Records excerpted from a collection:
-- ===== VERDICT (by name: the statement is the Claim_ definition above) =====
theorem sumSlice_spec : Claim_equal_sumSlice := by
  intro a _ hpre
  unfold Pre_sumSlice at hpre
  unfold Spec_sumSlice sumSlice_alt
  dsimp only
  rw [sumSlice_eq_max_sumsList]
  -- names for B's pieces
  set st := a.foldl (fun (st : PySem.Set Int × List Int) v =>
      if PySem.Set.contains st.1 v then (st.1, st.2 ++ [v])
      else (PySem.Set.add st.1 v, st.2)) (PySem.Set.empty, []) with hst
  set seen := st.1 with hseen
  set dups := st.2 with hdups
  have hseen_mem : ∀ v, v ∈ seen ↔ v ∈ a := by
    intro v
    rw [hseen, hst]
    rw [(fold_inv a PySem.Set.empty []).1 v]
    simp [PySem.Set.empty]
  have hdups_mem : ∀ v, v ∈ dups ↔ 2 ≤ a.count v := by
    intro v
    rw [hdups, hst]
    rw [(fold_inv a PySem.Set.empty []).2 v]
    simp [PySem.Set.empty]
  have hane : a ≠ [] := by intro h; rw [h] at hpre; simp at hpre
  have hseen_ne : seen ≠ [] := by
    intro h
    rcases List.exists_mem_of_ne_nil a hane with ⟨x, hx⟩
    have := (hseen_mem x).mpr hx
    rw [h] at this; simp at this
  set top := (PySem.List.max? seen (fun z => z)).getD 0 with htop
  obtain ⟨htop_mem, htop_max⟩ := maxD_spec seen hseen_ne
  rw [← htop] at htop_mem htop_max
  have htop_a : top ∈ a := (hseen_mem top).mp htop_mem
  have htop_ub : ∀ x ∈ a, x ≤ top := fun x hx => htop_max x ((hseen_mem x).mpr hx)
  set others := seen.filter (fun v => v != top) with hothers
  have hothers_mem : ∀ v, v ∈ others ↔ v ∈ a ∧ v ≠ top := by
    intro v
    rw [hothers]
    simp [List.mem_filter, hseen_mem v]
  -- the two candidate values
  set mo := (PySem.List.max? others (fun z => z)).getD 0 with hmo
  set md := (PySem.List.max? dups (fun z => z)).getD 0 with hmd
  set cands := (if others ≠ [] then ([] : List Int) ++ [top + mo] else []) with hcands
  set cands2 := (if dups ≠ [] then cands ++ [md] else cands) with hcands2
  -- cands2 is nonempty
  have hcands2_ne : cands2 ≠ [] := by
    by_cases ho : others = []
    · have hdup : top ∈ dups := by
        rw [hdups_mem]
        -- every element of a equals top, and a has ≥ 2 elements
        have hall : ∀ x ∈ a, x = top := by
          intro x hx
          by_contra hne
          have : x ∈ others := (hothers_mem x).mpr ⟨hx, hne⟩
          rw [ho] at this; simp at this
        have : a.count top = a.length := by
          rw [List.count_eq_length]
          intro x hx
          exact ((hall x hx) ▸ rfl : top = x).symm ▸ rfl
        omega
      have hd : dups ≠ [] := fun h => by rw [h] at hdup; simp at hdup
      rw [hcands2, if_pos hd]
      simp
    · rw [hcands2, hcands]
      by_cases hd : dups ≠ [] <;> simp [hd, ho]
  obtain ⟨hb_mem, hb_max⟩ := maxD_spec cands2 hcands2_ne
  set b := (PySem.List.max? cands2 (fun z => z)).getD 0 with hb
  -- facts about candidate membership in cands2
  have hc1 : others ≠ [] → top + mo ∈ cands2 := by
    intro ho
    rw [hcands2, hcands]
    by_cases hd : dups ≠ [] <;> simp [hd, ho]
  have hc2 : dups ≠ [] → md ∈ cands2 := by
    intro hd
    rw [hcands2]
    simp [hd]
  -- every element of cands2 is in sumsList a
  have hpair_mem : ∀ (u v : Int), [u, v].Sublist a → pairVal u v ∈ sumsList a := by
    intro u v hs
    rcases (pair_sublist_iff a u v).mp hs with ⟨i, j, hij, hj, hu, hv⟩
    exact mem_sumsList.mpr ⟨i, j, hij, hj, by rw [hu, hv]⟩
  have hcand_in : ∀ c ∈ cands2, c ∈ sumsList a := by
    intro c hc
    have : c = top + mo ∧ others ≠ [] ∨ c = md ∧ dups ≠ [] := by
      rw [hcands2, hcands] at hc
      by_cases hd : dups ≠ [] <;> by_cases ho : others ≠ [] <;>
        simp [hd, ho] at hc <;> tauto
    rcases this with ⟨rfl, ho⟩ | ⟨rfl, hd⟩
    · -- top + mo: a pair with distinct values
      obtain ⟨hmo_mem, _⟩ := maxD_spec others ho
      rw [← hmo] at hmo_mem
      rcases (hothers_mem mo).mp hmo_mem with ⟨hmo_a, hmo_ne⟩
      rcases sublist_of_two_mem htop_a hmo_a (fun e => hmo_ne e.symm) with hsl | hsl
      · have := hpair_mem top mo hsl
        rwa [pairVal_of_ne (fun e => hmo_ne e.symm)] at this
      · have := hpair_mem mo top hsl
        rwa [pairVal_of_ne hmo_ne, add_comm] at this
    · -- md: a duplicated value
      obtain ⟨hmd_mem, _⟩ := maxD_spec dups hd
      rw [← hmd] at hmd_mem
      have hcnt : 2 ≤ a.count md := (hdups_mem md).mp hmd_mem
      have hsl : [md, md].Sublist a := by
        have h2 : [md, md] = List.replicate 2 md := rfl
        rw [h2]
        exact List.replicate_sublist_iff.mpr hcnt
      have := hpair_mem md md hsl
      rwa [pairVal_self] at this
  -- every element of sumsList a is ≤ b
  have hsum_le : ∀ z ∈ sumsList a, z ≤ b := by
    intro z hz
    rcases mem_sumsList.mp hz with ⟨i, j, hij, hj, hzv⟩
    have hi : i < a.length := by omega
    have hia : a.getD i 0 ∈ a := getD_mem hi
    have hja : a.getD j 0 ∈ a := getD_mem hj
    by_cases heq : a.getD i 0 = a.getD j 0
    · -- equal pair: value is duplicated
      have hsl : [a.getD i 0, a.getD j 0].Sublist a :=
        (pair_sublist_iff a _ _).mpr ⟨i, j, hij, hj, rfl, rfl⟩
      have hcnt : 2 ≤ a.count (a.getD i 0) := by
        apply List.replicate_sublist_iff.mp
        have h2 : List.replicate 2 (a.getD i 0) = [a.getD i 0, a.getD j 0] := by
          rw [heq]; rfl
        rw [h2]
        exact hsl
      have hdv : a.getD i 0 ∈ dups := (hdups_mem _).mpr hcnt
      have hd : dups ≠ [] := fun h => by rw [h] at hdv; simp at hdv
      obtain ⟨_, hmd_max⟩ := maxD_spec dups hd
      rw [← hmd] at hmd_max
      have h1 : a.getD i 0 ≤ md := hmd_max _ hdv
      have h2 : md ≤ b := hb_max _ (hc2 hd)
      rw [hzv, heq, pairVal_self]
      rw [← heq]
      omega
    · -- unequal pair: sum ≤ top + mo
      have hone : a.getD i 0 ≠ top ∨ a.getD j 0 ≠ top := by
        by_contra hcon
        rw [not_or] at hcon
        rcases hcon with ⟨h1', h2'⟩
        rw [not_not] at h1' h2'
        exact heq (h1'.trans h2'.symm)
      have ho : others ≠ [] := by
        rcases hone with hne | hne
        · exact fun h => by have := (hothers_mem _).mpr ⟨hia, hne⟩; rw [h] at this; simp at this
        · exact fun h => by have := (hothers_mem _).mpr ⟨hja, hne⟩; rw [h] at this; simp at this
      obtain ⟨_, hmo_max⟩ := maxD_spec others ho
      rw [← hmo] at hmo_max
      have hsum : a.getD i 0 + a.getD j 0 ≤ top + mo := by
        rcases hone with hne | hne
        · have h1 : a.getD i 0 ≤ mo := hmo_max _ ((hothers_mem _).mpr ⟨hia, hne⟩)
          have h2 : a.getD j 0 ≤ top := htop_ub _ hja
          omega
        · have h1 : a.getD j 0 ≤ mo := hmo_max _ ((hothers_mem _).mpr ⟨hja, hne⟩)
          have h2 : a.getD i 0 ≤ top := htop_ub _ hia
          omega
      have h3 : top + mo ≤ b := hb_max _ (hc1 ho)
      rw [hzv, pairVal_of_ne heq]
      omega
  -- conclude: max of sumsList = b
  have hsums_ne : sumsList a ≠ [] := by
    intro h
    have h01 : pairVal (a.getD 0 0) (a.getD 1 0) ∈ sumsList a :=
      mem_sumsList.mpr ⟨0, 1, by omega, by omega, rfl⟩
    rw [h] at h01; simp at h01
  obtain ⟨hm_mem, hm_max⟩ := maxD_spec (sumsList a) hsums_ne
  have hble : b ≤ (PySem.List.max? (sumsList a) (fun z => z)).getD 0 :=
    hm_max b (hcand_in b hb_mem)
  have hleb : (PySem.List.max? (sumsList a) (fun z => z)).getD 0 ≤ b :=
    hsum_le _ hm_mem
  omega
-- ===== CLAIM (what is proved, stated in full; the proofs are below) =====
def Claim_equal_parse_result_dir_name : Prop := ∀ (dir_name : String), Dom_parse_result_dir_name dir_name → Spec_parse_result_dir_name dir_name (parse_result_dir_name dir_name)

-- ===== LEMMAS AND PROOFS =====

-- sorted(KNOWN_MODELS, key=len, reverse=True), evaluated once
set_option maxHeartbeats 1000000 in
theorem pvSortedKM :
    PySem.List.sorted pvKnownModels (fun m => PySem.Str.len m) true =
      ["15pct_no_sysprompt_15pct_swap",
       "33pct_no_sysprompt_33pct_swap",
       "5pct_no_sysprompt_5pct_swap",
       "100pct_no_sysprompt",
       "15pct_no_sysprompt",
       "33pct_no_sysprompt",
       "100pct_swap",
       "15pct_swap",
       "33pct_swap",
       "baseline"] := by decide

-- lengths of the model-name literals
theorem pvLen_0 : PySem.Str.len "baseline" = 8 := by simp [PySem.Str.len]
theorem pvLen_1 : PySem.Str.len "5pct_no_sysprompt_5pct_swap" = 27 := by simp [PySem.Str.len]
theorem pvLen_2 : PySem.Str.len "15pct_no_sysprompt_15pct_swap" = 29 := by simp [PySem.Str.len]
theorem pvLen_3 : PySem.Str.len "15pct_no_sysprompt" = 18 := by simp [PySem.Str.len]
theorem pvLen_4 : PySem.Str.len "15pct_swap" = 10 := by simp [PySem.Str.len]
theorem pvLen_5 : PySem.Str.len "33pct_no_sysprompt_33pct_swap" = 29 := by simp [PySem.Str.len]
theorem pvLen_6 : PySem.Str.len "33pct_no_sysprompt" = 18 := by simp [PySem.Str.len]
theorem pvLen_7 : PySem.Str.len "33pct_swap" = 10 := by simp [PySem.Str.len]
theorem pvLen_8 : PySem.Str.len "100pct_no_sysprompt" = 19 := by simp [PySem.Str.len]
theorem pvLen_9 : PySem.Str.len "100pct_swap" = 11 := by simp [PySem.Str.len]

-- the running-best step of PySem.List.max?
def pvG {α : Type} (key : α → Int) (acc : Option α) (x : α) : Option α :=
  match acc with
  | none => some x
  | some m => if key m < key x then some x else some m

> _What is expected_: Each line from the one with "(acc : Option" through the end of the entries above must be set down exactly, both end lines included, and no other line may appear.

> _Solution_:
def pvG {α : Type} (key : α → Int) (acc : Option α) (x : α) : Option α :=
  match acc with
  | none => some x
  | some m => if key m < key x then some x else some m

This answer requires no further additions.